Remix.run Logo
g947o 4 hours ago

I think Rust is great for agents, for a reason that is rarely mentioned: unit tests are in the same file. This means that agents just "know" they should update the tests along with the source.

With other languages, whether it's TypeScript/Go/Python, even if you explicitly ask agents to write/run tests, after a while agents just forget to do that, unless they cause build failures. You have to constantly remind them to do that as the session goes. Never happens with Rust in my experience.

jimbokun 26 minutes ago | parent | next [-]

Even LLMs know they should write tests but hate doing it.

0x3f 4 hours ago | parent | prev | next [-]

You can add a callback to e.g. Claude to guarantee it does a cargo check and test.

unshavedyak 4 hours ago | parent [-]

Fwiw i used to do this (and with lints) - it was the only way to make Claude consistent in the early days when i first started using it (~August 2025).

For many months now though, Claude is nearly consistent with both calling test and check/clippy. Perhaps this is due to my global memory file, not sure to be honest.
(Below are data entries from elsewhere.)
lemma gCell_board0 (y x : Nat) :
    gCell ((List.range 8).map (fun _ => (List.range 8).map (fun _ => (0:Int)))) y x = 0 := by
  have h : ((List.range 8).map (fun _ => (List.range 8).map (fun _ => (0:Int)))) =
      List.replicate 8 (List.replicate 8 (0:Int)) := by decide
  unfold gCell
  rw [h]
  by_cases hy : y < 8
  · have h1 : (List.replicate 8 (List.replicate 8 (0:Int))).getD y [] = List.replicate 8 (0:Int) := by
      rw [List.getD_eq_getElem _ _ (by simpa using hy)]
      exact List.getElem_replicate _
    rw [h1, getD_replicate_zero]
  · have h1 : (List.replicate 8 (List.replicate 8 (0:Int))).getD y [] = [] := by
      exact List.getD_eq_default _ _ (by simpa using hy)
    rw [h1]
    rfl

-- B's cell at cast coordinates equals the elif chain at bit iOf (or 0 off-parity)
lemma cellB_eq (p1n p2n p1q p2q : Int) (y x : Nat) (hy : y < 8) (hx : x < 8) :
    cellB p1n p2n p1q p2q (y : Int) (x : Int) =
      if x % 2 = y % 2 then chain p1n p2n p1q p2q ((1:Int) <<< iOf y x) 0 else 0 := by
  have hmx : PySem.Int.mod (x:Int) 2 = (x:Int) % 2 := PySem.Int.mod_eq_emod_of_pos (by norm_num)
  have hmy : PySem.Int.mod (y:Int) 2 = (y:Int) % 2 := PySem.Int.mod_eq_emod_of_pos (by norm_num)
  unfold cellB chain iOf
  rw [hmx, hmy, PySem.Int.floordiv_eq_ediv_of_pos (show (0:Int) < 2 by norm_num)]
  by_cases hp : x % 2 = y % 2
  · rw [if_neg (show ¬((x:Int) % 2 ≠ (y:Int) % 2) by omega), if_pos hp,
      show ((4 * (y:Int) + ((x:Int) - (y:Int) % 2) / 2)).toNat = 4 * y + (x - y % 2) / 2 by omega]
  · rw [if_pos (show ((x:Int) % 2 ≠ (y:Int) % 2) by omega), if_neg hp]

lemma decodeBoard_def (p1n p2n p1q p2q : Int) : decodeBoard p1n p2n p1q p2q =
    (PySem.List.pyRange 0 32 1).foldl (stepA p1n p2n p1q p2q)
      ((List.range 8).map (fun _ => (List.range 8).map (fun _ => (0:Int)))) := rfl

lemma main_eq (p1n p2n p1q p2q : Int) :
    decodeBoard p1n p2n p1q p2q = decodeBoard_alt p1n p2n p1q p2q := by
  have hrange : ∀ i ∈ PySem.List.pyRange 0 32 1, 0 ≤ i ∧ i < 32 := by decide
  have hnd : (PySem.List.pyRange 0 32 1).Nodup := by decide
  have hb0 : Shape ((List.range 8).map (fun _ => (List.range 8).map (fun _ => (0:Int)))) := by
    unfold Shape
    constructor <;> decide
  have hshape : Shape (decodeBoard p1n p2n p1q p2q) := by
    rw [decodeBoard_def]
    exact shape_foldl p1n p2n p1q p2q _ _ hrange hb0
  have hcell : ∀ y x : Nat, y < 8 → x < 8 →
      gCell (decodeBoard p1n p2n p1q p2q) y x = cellB p1n p2n p1q p2q (y : Int) (x : Int) := by
    intro y x hy hx
    rw [decodeBoard_def,
      gCell_foldl p1n p2n p1q p2q _ _ hrange hnd hb0 y x hy hx,
      cellB_eq p1n p2n p1q p2q y x hy hx, gCell_board0]
    have hmem : ((iOf y x : Nat) : Int) ∈ PySem.List.pyRange 0 32 1 := by
      rw [PySem.List.mem_pyRange_one]
      unfold iOf
      constructor <;> omega
    simp [hmem]
  have hpylen : (PySem.List.pyRange 0 8 1).length = 8 := rfl
  have hpyget : ∀ (n : Nat) (h : n < 8),
      (PySem.List.pyRange 0 8 1)[n]'(by rw [hpylen]; exact h) = (n : Int) := by
    intro n h
    interval_cases n <;> rfl
  have haltlen : (decodeBoard_alt p1n p2n p1q p2q).length = 8 := by
    unfold decodeBoard_alt
    rw [List.length_map, hpylen]
  apply List.ext_getElem
  · rw [hshape.1, haltlen]
  · intro n h1 h2
    have hn8 : n < 8 := by rw [haltlen] at h2; exact h2
    have hrowlen : (decodeBoard p1n p2n p1q p2q)[n].length = 8 :=
      hshape.2 _ (List.getElem_mem h1)
    have haltrow : (decodeBoard_alt p1n p2n p1q p2q)[n]'h2 =
        (PySem.List.pyRange 0 8 1).map (fun x => cellB p1n p2n p1q p2q (n : Int) x) := by
      unfold decodeBoard_alt
      rw [List.getElem_map, hpyget n hn8]
    apply List.ext_getElem
    · rw [hrowlen, haltrow, List.length_map, hpylen]
    · intro m hm1 hm2
      have hm8 : m < 8 := by rw [hrowlen] at hm1; exact hm1
      have hrhs : ((decodeBoard_alt p1n p2n p1q p2q)[n]'h2)[m]'hm2 =
          cellB p1n p2n p1q p2q (n : Int) (m : Int) := by
        rw [List.getElem_of_eq haltrow hm2, List.getElem_map, hpyget m hm8]
      rw [hrhs]
      have hc := hcell n m hn8 hm8
      unfold gCell at hc
      rw [List.getD_eq_getElem _ _ h1, List.getD_eq_getElem _ _ (by rw [hrowlen]; exact hm8)] at hc
      exact hc

-- ===== VERDICT (by name: the statement is the Claim_ definition above) =====
theorem decodeBoard_spec : Claim_equal_decodeBoard := by
  intro p1n p2n p1q p2q _
  unfold Spec_decodeBoard
  exact main_eq p1n p2n p1q p2q
-- pv_equiv track=rewrite | github.com/JasonFeng365/BuildYourOwnLabyrinth | MarkdownToLatex.py | replaceCode
-- ===== SOURCE A (Python) =====
-- codePrefix = "<b>"
--
-- suffix = "</b>"
--
-- def replaceCode(line):
-- 	stars = []
-- 	for i in range(len(line)):
-- 		if line[i]=='`': stars.append(i)
--
-- 	l = 0
-- 	count = 0
--
-- 	res = ""
-- 	for i in stars:
-- 		res += line[l:i]
-- 		count+=1
-- 		if count%2: res += codePrefix
-- 		else: res += suffix
-- 		l = i+1
-- 	res += line[l:]
-- 	return res
-- ===== SOURCE B (Python) =====
-- codePrefix = "<b>"
--
-- suffix = "</b>"
--
-- def replaceCode(line):
-- 	out = []
-- 	inside = False
-- 	for ch in line:
-- 		if ch == '`':
-- 			out.append(suffix if inside else codePrefix)
-- 			inside = not inside
-- 		else:
-- 			out.append(ch)
-- 	return "".join(out)
-- ===== Notes on version B (the rewrite author's own statement) =====
-- stated objective: simpler
-- what changed: B replaces A's two staged passes (collect every backtick index, then re-walk the index list slicing the line between consecutive backticks by a parity counter) with one direct scan over the characters that copies each character and, at a backtick, emits <b> or </b> according to a boolean toggle — no index list, no slicing, no counter arithmetic.
import Mathlib
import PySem

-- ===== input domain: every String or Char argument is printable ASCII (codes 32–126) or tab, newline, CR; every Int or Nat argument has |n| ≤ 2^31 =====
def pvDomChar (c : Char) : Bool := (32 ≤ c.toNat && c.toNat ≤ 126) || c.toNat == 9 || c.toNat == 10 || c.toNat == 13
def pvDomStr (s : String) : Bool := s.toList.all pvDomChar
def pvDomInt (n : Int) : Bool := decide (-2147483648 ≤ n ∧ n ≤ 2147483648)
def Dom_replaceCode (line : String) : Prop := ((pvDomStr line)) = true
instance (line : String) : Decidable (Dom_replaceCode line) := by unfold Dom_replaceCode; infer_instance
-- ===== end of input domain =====

-- B replaces A's two staged passes (collect backtick indices, then slice the line between them)
-- with one direct character scan that emits <b>/</b> at each backtick via a boolean toggle; objective: simpler.

-- ===== PORT A =====
-- A: collect the indices of '`', then fold over them slicing the line between
-- consecutive backticks, appending "<b>"/"</b>" by the parity of a counter.
-- the body of A's second loop (state: l, count, res)
def stepA (s : List Char) (st : Int × Int × List Char) (i : Int) : Int × Int × List Char :=
  let res := st.2.2 ++ PySem.List.slice s (some st.1) (some i)
  let count := st.2.1 + 1
  let res := if PySem.Int.mod count 2 ≠ 0 then res ++ "<b>".toList else res ++ "</b>".toList
  (i + 1, count, res)

def replaceCode (line : String) : String :=
  let s := line.toList
  let stars : List Int :=
    (PySem.List.pyRange 0 (s.length : Int) 1).foldl
      (fun acc i => if PySem.List.pyGet? s i = some '`' then acc ++ [i] else acc) []
  let st := stars.foldl (stepA s) (0, 0, [])
  String.mk (st.2.2 ++ PySem.List.slice s (some st.1) none)

-- ===== PORT B =====
-- B: out = []; inside = False; for ch in line: at '`' append the tag chosen by the
-- toggle and flip it, else append ch; return ''.join(out).
def replaceCode_alt (line : String) : String :=
  let st := line.toList.foldl
    (fun (st : List Char × Bool) ch =>
      if ch = '`' then (st.1 ++ (if st.2 then "</b>".toList else "<b>".toList), !st.2)
      else (st.1 ++ [ch], st.2)) ([], false)
  String.mk st.1

-- ===== PRECONDITION & SPEC =====
def Spec_replaceCode (line : String) (out : String) : Prop := out = replaceCode_alt line
instance (line : String) (out : String) : Decidable (Spec_replaceCode line out) := by unfold Spec_replaceCode; infer_instance

-- ===== CLAIM (what is proved, stated in full; the proofs are below) =====
def Claim_equal_replaceCode : Prop := ∀ (line : String), Dom_replaceCode line → Spec_replaceCode line (replaceCode line)

-- ===== LEMMAS AND PROOFS =====

-- the common reference value: scan the characters once, toggling parity at each backtick
def tagA (k : Nat) : List Char := if k % 2 = 0 then "<b>".toList else "</b>".toList

def specR : List Char → Nat → List Char
  | [], _ => []
  | c :: r, k => if c = '`' then tagA k ++ specR r (k + 1) else c :: specR r k

-- indices of backticks
def idxs (s : List Char) : List Nat :=
  (List.range s.length).filter (fun j => s[j]? = some '`')

theorem mod_natCast_two (k : Nat) : PySem.Int.mod (k : Int) 2 = ((k % 2 : Nat) : Int) := by
  unfold PySem.Int.mod
  rw [Int.fmod_eq_emod]
  rw [if_pos (Or.inl (by norm_num))]
  omega

theorem idxs_cons (c : Char) (r : List Char) :
    idxs (c :: r) = (if c = '`' then [0] else []) ++ (idxs r).map (· + 1) := by
  unfold idxs
  simp only [List.length_cons, List.range_succ_eq_map, List.filter_cons, List.filter_map]
  simp only [List.getElem?_cons_zero, List.getElem?_cons_succ, Function.comp_def]
  split_ifs with h <;> simp_all <;> exact List.map_congr_left fun x _ => rfl

-- B's fold computes specR: the toggle equals the parity of the count of backticks seen
theorem B_fold (s : List Char) : ∀ (k : Nat) (acc : List Char),
    (s.foldl
      (fun (st : List Char × Bool) ch =>
        if ch = '`' then (st.1 ++ (if st.2 then "</b>".toList else "<b>".toList), !st.2)
        else (st.1 ++ [ch], st.2)) (acc, decide (k % 2 = 1))).1 = acc ++ specR s k := by
  induction s with
  | nil => intro k acc; simp [specR]
  | cons c r ih =>
    intro k acc
    rw [List.foldl_cons]
    by_cases hc : c = '`'
    · subst hc
      rw [if_pos rfl]
      have ht : (!decide (k % 2 = 1)) = decide ((k + 1) % 2 = 1) := by
        by_cases h : k % 2 = 1 <;> simp [h] <;> omega
      simp only [ht]
      rw [ih (k + 1)]
      by_cases h : k % 2 = 1
      · simp [specR, tagA, h, (show k % 2 ≠ 0 by omega), List.append_assoc]
      · simp [specR, tagA, h, (show k % 2 = 0 by omega), List.append_assoc]
    · rw [if_neg hc, ih k]
      simp [specR, hc, List.append_assoc]

-- A's first loop collects exactly the backtick indices
theorem stars_eq (s : List Char) :
    (PySem.List.pyRange 0 (s.length : Int) 1).foldl
      (fun acc i => if PySem.List.pyGet? s i = some '`' then acc ++ [i] else acc) [] =
    (idxs s).map (fun j : Nat => ((0 + j : Nat) : Int)) := by
  rw [PySem.List.foldl_append_ite_eq_filter, PySem.List.pyRange_one, List.nil_append]
  have h1 : ((s.length : Int) - 0).toNat = s.length := by omega
  rw [h1, List.filter_map]
  unfold idxs
  have hp : ∀ j ∈ List.range s.length,
      ((fun i => decide (PySem.List.pyGet? s i = some '`')) ∘ (fun k : Nat => (0 : Int) + k)) j =
        decide (s[j]? = some '`') := by
    intro j _
    have h2 : (0 : Int) + (j : Int) = ((j : Nat) : Int) := by push_cast; ring
    simp only [Function.comp_def, h2, PySem.List.pyGet?_natCast]
  rw [List.filter_congr hp]
  apply List.map_congr_left
  intro j _
  push_cast; ring

-- A's second loop: fold over the backtick positions of the suffix t.drop l
theorem A_main (t : List Char) : ∀ (s : List Char) (l k : Nat) (res : List Char),
    t.drop l = s →
    (((idxs s).map (fun j : Nat => ((l + j : Nat) : Int))).foldl (stepA t)
        (((l : Nat) : Int), ((k : Nat) : Int), res)).2.2 ++
      PySem.List.slice t
        (some ((((idxs s).map (fun j : Nat => ((l + j : Nat) : Int))).foldl (stepA t)
          (((l : Nat) : Int), ((k : Nat) : Int), res)).1)) none
    = res ++ specR s k := by
  intro s
  induction s with
  | nil =>
    intro l k res hdrop
    simp only [idxs, List.length_nil, List.range_zero, List.filter_nil, List.map_nil,
      List.foldl_nil]
    rw [PySem.List.slice_from_natCast, hdrop]
    simp [specR]
  | cons c r ih =>
    intro l k res hdrop
    have hdr : t.drop (l + 1) = r := by
      have := congrArg List.tail hdrop
      simpa [List.tail_drop] using this
    have hmap : ((idxs r).map (· + 1)).map (fun j : Nat => ((l + j : Nat) : Int)) =
        (idxs r).map (fun j : Nat => ((l + 1 + j : Nat) : Int)) := by
      rw [List.map_map]; apply List.map_congr_left; intro j _
      simp only [Function.comp_def]; push_cast; ring
    rw [idxs_cons]
    by_cases hc : c = '`'
    · subst hc
      rw [if_pos rfl]
      simp only [List.singleton_append, List.map_cons, List.foldl_cons, hmap]
      have hstep : stepA t (((l : Nat) : Int), ((k : Nat) : Int), res) (((l + 0 : Nat) : Int)) =
          (((l + 1 : Nat) : Int), ((k + 1 : Nat) : Int), res ++ tagA k) := by
        unfold stepA
        rw [show ((l + 0 : Nat) : Int) = ((l : Nat) : Int) by push_cast; ring,
          PySem.List.slice_natCast]
        simp only [Nat.sub_self, List.take_zero, List.append_nil]
        have hm : ((k : Nat) : Int) + 1 = ((k + 1 : Nat) : Int) := by push_cast; ring
        rw [hm, mod_natCast_two]
        by_cases hk : k % 2 = 0
        · rw [if_pos (show (((k + 1) % 2 : Nat) : Int) ≠ 0 by omega)]
          refine Prod.ext ?_ (Prod.ext ?_ ?_)
          · simp only; push_cast; ring
          · rfl
          · simp [tagA, hk]
        · rw [if_neg (show ¬ (((k + 1) % 2 : Nat) : Int) ≠ 0 by omega)]
          refine Prod.ext ?_ (Prod.ext ?_ ?_)
          · simp only; push_cast; ring
          · rfl
          · simp [tagA, hk]
      rw [hstep, ih (l + 1) (k + 1) (res ++ tagA k) hdr]
      simp [specR]
    · rw [if_neg hc]
      simp only [List.nil_append, hmap]
      have hkey :
          ((((idxs r).map (fun j : Nat => ((l + 1 + j : Nat) : Int))).foldl (stepA t)
              (((l : Nat) : Int), ((k : Nat) : Int), res)).2.2 ++
            PySem.List.slice t
              (some ((((idxs r).map (fun j : Nat => ((l + 1 + j : Nat) : Int))).foldl (stepA t)
                (((l : Nat) : Int), ((k : Nat) : Int), res)).1)) none) =
          ((((idxs r).map (fun j : Nat => ((l + 1 + j : Nat) : Int))).foldl (stepA t)
              (((l + 1 : Nat) : Int), ((k : Nat) : Int), res ++ [c])).2.2 ++
            PySem.List.slice t
              (some ((((idxs r).map (fun j : Nat => ((l + 1 + j : Nat) : Int))).foldl (stepA t)
                (((l + 1 : Nat) : Int), ((k : Nat) : Int), res ++ [c])).1)) none) := by
        cases hjs : idxs r with
        | nil =>
          simp only [hjs, List.map_nil, List.foldl_nil]
          rw [PySem.List.slice_from_natCast, PySem.List.slice_from_natCast, hdrop, hdr]
          simp
        | cons j0 js' =>
          simp only [hjs, List.map_cons, List.foldl_cons]
          have hfirst : stepA t (((l : Nat) : Int), ((k : Nat) : Int), res)
                (((l + 1 + j0 : Nat) : Int)) =
              stepA t (((l + 1 : Nat) : Int), ((k : Nat) : Int), res ++ [c])
                (((l + 1 + j0 : Nat) : Int)) := by
            unfold stepA
            rw [PySem.List.slice_natCast, PySem.List.slice_natCast, hdrop, hdr]
            rw [show l + 1 + j0 - l = j0 + 1 by omega, show l + 1 + j0 - (l + 1) = j0 by omega,
              List.take_succ_cons]
            simp [List.append_assoc]
          rw [hfirst]
      rw [hkey, ih (l + 1) k (res ++ [c]) hdr]
      simp [specR, hc]

-- A computes specR
theorem A_eq_specR (line : String) : replaceCode line = String.mk (specR line.toList 0) := by
  unfold replaceCode
  simp only
  rw [stars_eq]
  have h := A_main line.toList line.toList 0 0 [] (by simp)
  rw [show ((0 : Int), (0 : Int), ([] : List Char)) =
      ((((0 : Nat) : Int)), (((0 : Nat) : Int)), ([] : List Char)) by norm_num]
  rw [h]
  simp

-- B computes specR
theorem B_eq_specR (line : String) : replaceCode_alt line = String.mk (specR line.toList 0) := by
  unfold replaceCode_alt
  have h := B_fold line.toList 0 []
  simp only [show decide ((0 : Nat) % 2 = 1) = false by decide] at h
  simp only [h, List.nil_append]

-- ===== VERDICT (by name: the statement is the Claim_ definition above) =====
theorem replaceCode_spec : Claim_equal_replaceCode := by
  intro line _
  unfold Spec_replaceCode
  rw [A_eq_specR, B_eq_specR]
-- pv_equiv track=rewrite | github.com/caiprozect/Bioinformatics_Python | Mission1_Hotfix.py | numbToPtn
-- ===== SOURCE A (Python) =====
-- def numbToPtn(numb, polyLen):
-- 	lNucls = ["A", "C", "G", "T"]
-- 	nQ = numb
-- 	nR = 0
-- 	sPtn = ""
-- 	for i in range(polyLen):
-- 		nQ, nR = divmod(nQ, len(lNucls))
-- 		sPtn = lNucls[nR] + sPtn
-- 	#Endfor
-- 	return sPtn
-- ===== SOURCE B (Python) =====
-- def numbToPtn(numb, polyLen):
--     lNucls = ["A", "C", "G", "T"]
--     return "".join(lNucls[(numb >> (2 * k)) % 4] for k in range(polyLen - 1, -1, -1))
-- ===== Notes on version B (the rewrite author's own statement) =====
-- stated objective: faster
-- what changed: B extracts each digit positionally most-significant-first straight from the untouched numb with a bit shift ((numb >> 2k) % 4 over a descending range) and joins the letters once, instead of A's least-significant-first divmod quotient chain that prepends each letter to the accumulated string.
import Mathlib
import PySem

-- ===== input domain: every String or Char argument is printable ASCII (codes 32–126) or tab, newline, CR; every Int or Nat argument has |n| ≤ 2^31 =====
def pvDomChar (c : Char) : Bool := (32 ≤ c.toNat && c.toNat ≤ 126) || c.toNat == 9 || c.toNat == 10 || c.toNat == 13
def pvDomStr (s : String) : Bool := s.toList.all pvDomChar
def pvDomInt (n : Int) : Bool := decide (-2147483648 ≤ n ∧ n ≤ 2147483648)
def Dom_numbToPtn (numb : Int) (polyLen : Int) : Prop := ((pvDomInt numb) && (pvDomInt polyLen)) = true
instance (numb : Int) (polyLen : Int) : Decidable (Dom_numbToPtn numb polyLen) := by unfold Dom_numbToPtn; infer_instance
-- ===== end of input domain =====

-- B extracts each digit positionally most-significant-first from the untouched numb by a
-- bit shift ((numb >> 2k) % 4 over a descending range, joined once), with no running
-- quotient and no string accumulator, instead of A's lsd-first divmod chain that prepends.

-- ===== PORT A =====
-- lNucls[nR]: nR = q % 4 always lies in [0,4), so pyGetD with default "" is exact here.
def numbToPtn (numb : Int) (polyLen : Int) : String :=
  let lNucls : List String := ["A", "C", "G", "T"]
  let st := (PySem.List.pyRange 0 polyLen 1).foldl
    (fun (s : Int × String) _ =>
      (PySem.Int.floordiv s.1 (lNucls.length : Int),
       PySem.List.pyGetD lNucls (PySem.Int.mod s.1 (lNucls.length : Int)) "" ++ s.2))
    (numb, "")
  st.2

-- ===== PORT B =====
-- "".join(lNucls[(numb >> (2*k)) % 4] for k in range(polyLen-1, -1, -1)): Python's '>>'
-- on Int is Lean's '>>>' (floor shift, exact on negatives; k ≥ 0 in the range, so .toNat
-- is exact); (… ) % 4 ∈ [0,4), so pyGetD with default "" is exact here.
def numbToPtn_alt (numb : Int) (polyLen : Int) : String :=
  let lNucls : List String := ["A", "C", "G", "T"]
  PySem.Str.join "" ((PySem.List.pyRange (polyLen - 1) (-1) (-1)).map
    (fun k => PySem.List.pyGetD lNucls (PySem.Int.mod (numb >>> (2 * k).toNat) 4) ""))

-- ===== PRECONDITION & SPEC =====
def Spec_numbToPtn (numb : Int) (polyLen : Int) (out : String) : Prop := out = numbToPtn_alt numb polyLen
instance (numb : Int) (polyLen : Int) (out : String) : Decidable (Spec_numbToPtn numb polyLen out) := by unfold Spec_numbToPtn; infer_instance

-- ===== CLAIM (what is proved, stated in full; the proofs are below) =====
def Claim_equal_numbToPtn : Prop := ∀ (numb : Int) (polyLen : Int), Dom_numbToPtn numb polyLen → Spec_numbToPtn numb polyLen (numbToPtn numb polyLen)

-- ===== LEMMAS AND PROOFS =====

def pvNucl (r : Int) : String := PySem.List.pyGetD ["A", "C", "G", "T"] r ""

-- base-4 pattern of q of length n, msd first (characterises A's loop)
def pvG (q : Int) : Nat → String
  | 0 => ""
  | n+1 => pvG (PySem.Int.floordiv q 4) n ++ pvNucl (PySem.Int.mod q 4)

-- B's letters, head = most significant digit: entry k (from the head) uses exponent n-1-k
def pvF (numb : Int) : Nat → List String
  | 0 => []
  | n+1 => pvNucl (PySem.Int.mod (PySem.Int.floordiv numb ((4:Int) ^ n)) 4) :: pvF numb n

theorem pvA_loop (l : List Int) (q : Int) (s : String) :
    (l.foldl (fun (st : Int × String) (_ : Int) =>
        (PySem.Int.floordiv st.1 4, pvNucl (PySem.Int.mod st.1 4) ++ st.2)) (q, s)).2
      = pvG q l.length ++ s := by
  induction l generalizing q s with
  | nil => simp [pvG]
  | cons x t ih =>
      simp only [List.foldl_cons, List.length_cons, pvG, ih, String.append_assoc]

theorem pvA_eq (numb polyLen : Int) : numbToPtn numb polyLen = pvG numb polyLen.toNat := by
  have h := pvA_loop (PySem.List.pyRange 0 polyLen 1) numb ""
  simp only [PySem.List.length_pyRange_one] at h
  simpa [numbToPtn, pvNucl] using h

theorem pvShift_digit (numb : Int) (m : Nat) :
    PySem.Int.mod (numb >>> (2 * m)) 4 = PySem.Int.mod (PySem.Int.floordiv numb ((4:Int) ^ m)) 4 := by
  rw [Int.shiftRight_eq_div_pow, PySem.Int.floordiv_eq_ediv_of_pos (by positivity)]
  congr 2
  rw [pow_mul]; norm_num

theorem pvB_list (numb : Int) (n : Nat) :
    ((PySem.List.pyRange 0 (n : Int) 1).reverse.map
        (fun k => pvNucl (PySem.Int.mod (numb >>> (2 * k).toNat) 4))) = pvF numb n := by
  induction n with
  | zero => simp [PySem.List.pyRange_one_eq_nil, pvF]
  | succ m ih =>
      have h : PySem.List.pyRange 0 ((m : Int) + 1) 1
          = PySem.List.pyRange 0 (m : Int) 1 ++ [(m : Int)] :=
        PySem.List.pyRange_one_succ_right (by positivity)
      rw [Nat.cast_add, Nat.cast_one, h, List.reverse_append, List.reverse_singleton, List.singleton_append,
        List.map_cons, ih]
      have h2 : (2 * (m : Int)).toNat = 2 * m := by omega
      rw [h2, Int.shiftRight_natCast_right, pvShift_digit]
      rfl

theorem pvDiv_div (numb : Int) (m : Nat) :
    PySem.Int.floordiv (PySem.Int.floordiv numb 4) ((4:Int) ^ m)
      = PySem.Int.floordiv numb ((4:Int) ^ (m+1)) := by
  rw [PySem.Int.floordiv_eq_ediv_of_pos (b := 4) (by norm_num),
      PySem.Int.floordiv_eq_ediv_of_pos (by positivity),
      PySem.Int.floordiv_eq_ediv_of_pos (by positivity),
      Int.ediv_ediv_of_nonneg (by norm_num : (0:Int) ≤ 4), ← pow_succ']

theorem pvF_shift (numb : Int) (n : Nat) :
    pvF numb (n+1) = pvF (PySem.Int.floordiv numb 4) n ++ [pvNucl (PySem.Int.mod numb 4)] := by
  induction n with
  | zero =>
      simp [pvF]
  | succ k ih =>
      calc pvF numb (k+2)
          = pvNucl (PySem.Int.mod (PySem.Int.floordiv numb ((4:Int) ^ (k+1))) 4) :: pvF numb (k+1) := rfl
        _ = pvNucl (PySem.Int.mod (PySem.Int.floordiv (PySem.Int.floordiv numb 4) ((4:Int) ^ k)) 4)
              :: (pvF (PySem.Int.floordiv numb 4) k ++ [pvNucl (PySem.Int.mod numb 4)]) := by
              rw [ih, pvDiv_div]
        _ = pvF (PySem.Int.floordiv numb 4) (k+1) ++ [pvNucl (PySem.Int.mod numb 4)] := rfl

theorem pvJoin_flatten (l : List (List Char)) : PySem.Chars.join [] l = l.flatten := by
  induction l with
  | nil => rfl
  | cons x t ih =>
      cases t with
      | nil => simp [PySem.Chars.join, List.intercalate]
      | cons y u => rw [PySem.Chars.join_cons_cons]; simp_all

theorem pvJoin_append (a b : List String) :
    PySem.Str.join "" (a ++ b) = PySem.Str.join "" a ++ PySem.Str.join "" b := by
  simp [PySem.Str.join, pvJoin_flatten]

theorem pvJoin_F (numb : Int) (n : Nat) : PySem.Str.join "" (pvF numb n) = pvG numb n := by
  induction n generalizing numb with
  | zero => rfl
  | succ m ih =>
      rw [pvF_shift, pvJoin_append, ih, pvG]
      congr 1
      simp [PySem.Str.join]

-- ===== VERDICT (by name: the statement is the Claim_ definition above) =====
theorem numbToPtn_spec : Claim_equal_numbToPtn := by
  intro numb polyLen _
  show numbToPtn numb polyLen = numbToPtn_alt numb polyLen
  rw [pvA_eq]
  simp only [numbToPtn_alt]
  rw [PySem.List.pyRange_neg_one_eq_reverse]
  have hb : (-1 : Int) + 1 = 0 := by norm_num
  have ha : polyLen - 1 + 1 = polyLen := by ring
  rw [hb, ha]
  have hcast : PySem.List.pyRange 0 polyLen 1
      = PySem.List.pyRange 0 (polyLen.toNat : Int) 1 := by
    have e : (polyLen - 0).toNat = (((polyLen.toNat : Int)) - 0).toNat := by omega
    rw [PySem.List.pyRange_one, PySem.List.pyRange_one, e]
  rw [hcast]
  have h := pvB_list numb polyLen.toNat
  simp only [pvNucl] at h
  rw [h, pvJoin_F]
What i do know, is that i never use those hooks, i have them disabled atm. Why? Because the benefit is almost nonexistent as i mentioned, and the cost is at times, quite high. It means i cannot work on a project piecemeal, aka "only focus on this file, it will not compile and that's okay", and instead forces claude to make complete edits which may be harder to review. Worst of all, i have seen it get into a loop and be unable to exit. Eg a test fails and claude says "that failure is not due to my changes" or w/e, and it just does that.. forever, on loop. Burns 100% of the daily tokens pretty quick if unmonitored.

Fwiw i've not looked to see if there's an alternate way to write hooks. It might be worth having the hook only suggest, rather than forcing claude. Alternatively, maybe i could spawn a subagent to review if stopping claude makes sense.. hmm.

0x3f 8 minutes ago | parent [-]

I find this doesn't work automatically for me because the projects I'm on have a lot of conditional compilation feature flags that it doesn't quite understand how to cargo check properly, unless I tell it.

Maybe for your case you could create a /maybe-check command, and run that in the hook? Then specify the conditions under which a check/test is needed in there.

wakawaka28 2 hours ago | parent | prev [-]

Unit tests in the same file wastes context and makes the whole thing hard to navigate for humans and machines alike.

jimbokun 26 minutes ago | parent | next [-]

It’s about the best possible documentation.

dnautics 2 hours ago | parent | prev | next [-]

nah, the agents jump around files anyways.

J_Shelby_J 2 hours ago | parent | prev [-]

I’ve been doing the least amount of unit tests possible and doing debug asserts instead.

0x3f 7 minutes ago | parent [-]

Normally I would put as many invariants in the types as possible, then tests cover the rest. I'm curious how you do this/what you use it for though. Would be cool if you had any examples.